### Description of the task
The expected output is the set of lines below beginning at the one that contains "runs[c] >= 2)" and ending at the final line, reproduced exactly.

═══ Source material ═══

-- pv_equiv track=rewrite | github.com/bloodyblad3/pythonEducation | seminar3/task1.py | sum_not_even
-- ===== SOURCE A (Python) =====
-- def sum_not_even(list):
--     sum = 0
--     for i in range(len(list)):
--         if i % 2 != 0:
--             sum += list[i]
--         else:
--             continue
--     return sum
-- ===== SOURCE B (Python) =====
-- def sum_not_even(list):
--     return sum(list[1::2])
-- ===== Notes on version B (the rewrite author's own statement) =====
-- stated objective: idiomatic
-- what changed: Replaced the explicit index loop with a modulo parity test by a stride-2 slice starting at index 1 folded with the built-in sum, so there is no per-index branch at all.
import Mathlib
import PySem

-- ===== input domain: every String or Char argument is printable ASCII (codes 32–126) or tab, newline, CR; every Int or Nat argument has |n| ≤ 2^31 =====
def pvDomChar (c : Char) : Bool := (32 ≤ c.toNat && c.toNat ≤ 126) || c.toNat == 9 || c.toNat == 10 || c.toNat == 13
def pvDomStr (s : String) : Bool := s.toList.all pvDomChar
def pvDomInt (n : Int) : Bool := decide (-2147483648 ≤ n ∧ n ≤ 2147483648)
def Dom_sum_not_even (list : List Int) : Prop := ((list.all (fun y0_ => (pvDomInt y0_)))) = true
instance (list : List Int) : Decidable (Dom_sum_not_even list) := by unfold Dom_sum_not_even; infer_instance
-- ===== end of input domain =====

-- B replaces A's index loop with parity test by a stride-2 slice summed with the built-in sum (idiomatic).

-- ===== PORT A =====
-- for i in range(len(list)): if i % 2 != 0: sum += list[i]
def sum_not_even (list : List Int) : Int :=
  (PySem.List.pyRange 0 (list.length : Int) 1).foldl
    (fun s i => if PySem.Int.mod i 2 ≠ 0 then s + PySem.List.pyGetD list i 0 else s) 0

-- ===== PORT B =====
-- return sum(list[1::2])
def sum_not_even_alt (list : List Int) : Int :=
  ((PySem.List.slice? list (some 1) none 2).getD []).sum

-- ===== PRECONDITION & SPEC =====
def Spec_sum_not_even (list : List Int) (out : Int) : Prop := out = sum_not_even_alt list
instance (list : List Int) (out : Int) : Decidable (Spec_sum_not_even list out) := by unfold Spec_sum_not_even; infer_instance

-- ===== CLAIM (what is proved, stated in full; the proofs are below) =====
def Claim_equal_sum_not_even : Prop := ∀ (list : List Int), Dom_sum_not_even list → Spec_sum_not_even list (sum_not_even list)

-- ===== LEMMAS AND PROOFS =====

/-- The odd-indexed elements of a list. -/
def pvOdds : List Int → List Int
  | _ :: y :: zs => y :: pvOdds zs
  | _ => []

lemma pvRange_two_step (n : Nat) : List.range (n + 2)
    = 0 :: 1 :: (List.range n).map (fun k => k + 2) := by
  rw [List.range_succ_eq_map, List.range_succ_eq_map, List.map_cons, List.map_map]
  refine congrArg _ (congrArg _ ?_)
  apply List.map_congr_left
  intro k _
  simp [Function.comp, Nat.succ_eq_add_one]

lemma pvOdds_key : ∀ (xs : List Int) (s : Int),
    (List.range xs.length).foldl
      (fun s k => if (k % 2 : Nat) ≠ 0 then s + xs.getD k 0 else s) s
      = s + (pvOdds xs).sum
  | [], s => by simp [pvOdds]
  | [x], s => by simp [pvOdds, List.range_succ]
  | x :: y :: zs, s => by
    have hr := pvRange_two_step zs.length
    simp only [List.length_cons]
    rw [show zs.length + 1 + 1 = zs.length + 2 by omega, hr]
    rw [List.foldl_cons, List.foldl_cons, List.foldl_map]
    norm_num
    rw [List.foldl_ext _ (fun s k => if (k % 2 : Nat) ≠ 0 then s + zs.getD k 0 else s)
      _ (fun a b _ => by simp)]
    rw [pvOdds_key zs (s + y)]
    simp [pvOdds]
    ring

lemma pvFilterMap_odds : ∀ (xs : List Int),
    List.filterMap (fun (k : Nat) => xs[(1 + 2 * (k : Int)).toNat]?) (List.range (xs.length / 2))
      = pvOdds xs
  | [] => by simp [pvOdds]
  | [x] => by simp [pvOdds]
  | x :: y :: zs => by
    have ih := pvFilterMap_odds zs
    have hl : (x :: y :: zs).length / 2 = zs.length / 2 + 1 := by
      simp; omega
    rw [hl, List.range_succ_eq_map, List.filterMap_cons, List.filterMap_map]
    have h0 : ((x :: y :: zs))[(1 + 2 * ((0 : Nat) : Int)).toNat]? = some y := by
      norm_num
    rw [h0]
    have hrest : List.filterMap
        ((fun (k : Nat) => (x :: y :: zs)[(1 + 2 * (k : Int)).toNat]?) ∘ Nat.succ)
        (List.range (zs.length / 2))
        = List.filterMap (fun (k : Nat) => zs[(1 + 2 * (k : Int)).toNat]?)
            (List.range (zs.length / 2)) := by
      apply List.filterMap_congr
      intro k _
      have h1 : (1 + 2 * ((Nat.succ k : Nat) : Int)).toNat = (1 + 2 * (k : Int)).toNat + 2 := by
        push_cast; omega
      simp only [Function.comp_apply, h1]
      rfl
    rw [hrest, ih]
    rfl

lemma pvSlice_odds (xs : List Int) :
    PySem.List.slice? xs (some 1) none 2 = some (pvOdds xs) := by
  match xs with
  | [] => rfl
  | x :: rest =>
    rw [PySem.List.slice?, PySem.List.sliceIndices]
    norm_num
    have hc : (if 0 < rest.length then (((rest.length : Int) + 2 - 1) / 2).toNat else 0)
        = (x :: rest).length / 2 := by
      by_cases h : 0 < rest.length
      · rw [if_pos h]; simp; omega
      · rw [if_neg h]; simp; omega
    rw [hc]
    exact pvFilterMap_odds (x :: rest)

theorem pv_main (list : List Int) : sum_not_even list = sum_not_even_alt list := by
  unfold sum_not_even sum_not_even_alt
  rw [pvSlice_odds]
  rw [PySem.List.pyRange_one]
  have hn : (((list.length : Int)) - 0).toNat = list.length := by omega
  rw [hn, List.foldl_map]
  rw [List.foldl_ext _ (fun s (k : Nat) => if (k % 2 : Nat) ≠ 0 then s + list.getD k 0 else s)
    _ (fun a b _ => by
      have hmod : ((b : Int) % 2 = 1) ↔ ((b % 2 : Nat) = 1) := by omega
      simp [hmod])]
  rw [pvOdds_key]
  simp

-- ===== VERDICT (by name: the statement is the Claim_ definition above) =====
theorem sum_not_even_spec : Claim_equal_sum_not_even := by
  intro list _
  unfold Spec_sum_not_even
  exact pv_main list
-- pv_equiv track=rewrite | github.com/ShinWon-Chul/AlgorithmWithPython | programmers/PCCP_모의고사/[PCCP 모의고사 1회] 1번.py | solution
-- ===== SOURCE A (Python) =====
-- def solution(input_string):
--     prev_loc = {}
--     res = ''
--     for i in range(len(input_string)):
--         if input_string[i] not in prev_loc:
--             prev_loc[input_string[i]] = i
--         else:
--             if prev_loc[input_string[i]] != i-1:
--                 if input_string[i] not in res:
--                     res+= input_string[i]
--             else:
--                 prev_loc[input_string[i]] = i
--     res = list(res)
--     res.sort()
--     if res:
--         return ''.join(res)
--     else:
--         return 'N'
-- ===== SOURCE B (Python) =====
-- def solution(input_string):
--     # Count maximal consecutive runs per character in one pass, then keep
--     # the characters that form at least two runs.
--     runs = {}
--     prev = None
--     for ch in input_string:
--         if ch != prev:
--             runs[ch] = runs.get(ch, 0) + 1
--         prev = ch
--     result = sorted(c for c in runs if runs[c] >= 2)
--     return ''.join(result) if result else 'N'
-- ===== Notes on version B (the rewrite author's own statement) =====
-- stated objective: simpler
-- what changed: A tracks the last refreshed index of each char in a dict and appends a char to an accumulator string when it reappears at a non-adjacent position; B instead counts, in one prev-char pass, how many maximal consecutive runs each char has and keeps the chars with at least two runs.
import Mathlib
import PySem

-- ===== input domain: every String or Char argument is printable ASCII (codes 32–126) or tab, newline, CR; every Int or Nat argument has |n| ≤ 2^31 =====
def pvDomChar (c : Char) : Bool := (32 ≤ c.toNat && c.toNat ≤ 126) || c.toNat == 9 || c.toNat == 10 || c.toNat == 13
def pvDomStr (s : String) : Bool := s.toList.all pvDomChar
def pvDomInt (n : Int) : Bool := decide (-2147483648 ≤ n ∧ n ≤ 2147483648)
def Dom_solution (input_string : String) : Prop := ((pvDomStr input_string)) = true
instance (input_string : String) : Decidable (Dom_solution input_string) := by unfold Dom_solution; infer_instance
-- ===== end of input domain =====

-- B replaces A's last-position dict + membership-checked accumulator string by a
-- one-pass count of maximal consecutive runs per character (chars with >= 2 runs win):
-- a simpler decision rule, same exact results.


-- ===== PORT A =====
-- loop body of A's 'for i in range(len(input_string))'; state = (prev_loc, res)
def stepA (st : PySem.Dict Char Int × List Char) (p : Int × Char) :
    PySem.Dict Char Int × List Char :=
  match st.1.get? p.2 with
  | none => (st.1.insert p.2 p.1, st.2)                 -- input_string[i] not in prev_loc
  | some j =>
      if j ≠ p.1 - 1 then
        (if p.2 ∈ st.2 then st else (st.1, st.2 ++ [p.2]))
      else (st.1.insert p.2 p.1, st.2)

═══

### Solution to this problem
--     result = sorted(c for c in runs if runs[c] >= 2)
--     return ''.join(result) if result else 'N'
-- ===== Notes on version B (the rewrite author's own statement) =====
-- stated objective: simpler
-- what changed: A tracks the last refreshed index of each char in a dict and appends a char to an accumulator string when it reappears at a non-adjacent position; B instead counts, in one prev-char pass, how many maximal consecutive runs each char has and keeps the chars with at least two runs.
import Mathlib
import PySem

-- ===== input domain: every String or Char argument is printable ASCII (codes 32–126) or tab, newline, CR; every Int or Nat argument has |n| ≤ 2^31 =====
def pvDomChar (c : Char) : Bool := (32 ≤ c.toNat && c.toNat ≤ 126) || c.toNat == 9 || c.toNat == 10 || c.toNat == 13
def pvDomStr (s : String) : Bool := s.toList.all pvDomChar
def pvDomInt (n : Int) : Bool := decide (-2147483648 ≤ n ∧ n ≤ 2147483648)
def Dom_solution (input_string : String) : Prop := ((pvDomStr input_string)) = true
instance (input_string : String) : Decidable (Dom_solution input_string) := by unfold Dom_solution; infer_instance
-- ===== end of input domain =====

-- B replaces A's last-position dict + membership-checked accumulator string by a
-- one-pass count of maximal consecutive runs per character (chars with >= 2 runs win):
-- a simpler decision rule, same exact results.


-- ===== PORT A =====
-- loop body of A's 'for i in range(len(input_string))'; state = (prev_loc, res)
def stepA (st : PySem.Dict Char Int × List Char) (p : Int × Char) :
    PySem.Dict Char Int × List Char :=
  match st.1.get? p.2 with
  | none => (st.1.insert p.2 p.1, st.2)                 -- input_string[i] not in prev_loc
  | some j =>
      if j ≠ p.1 - 1 then
        (if p.2 ∈ st.2 then st else (st.1, st.2 ++ [p.2]))
      else (st.1.insert p.2 p.1, st.2)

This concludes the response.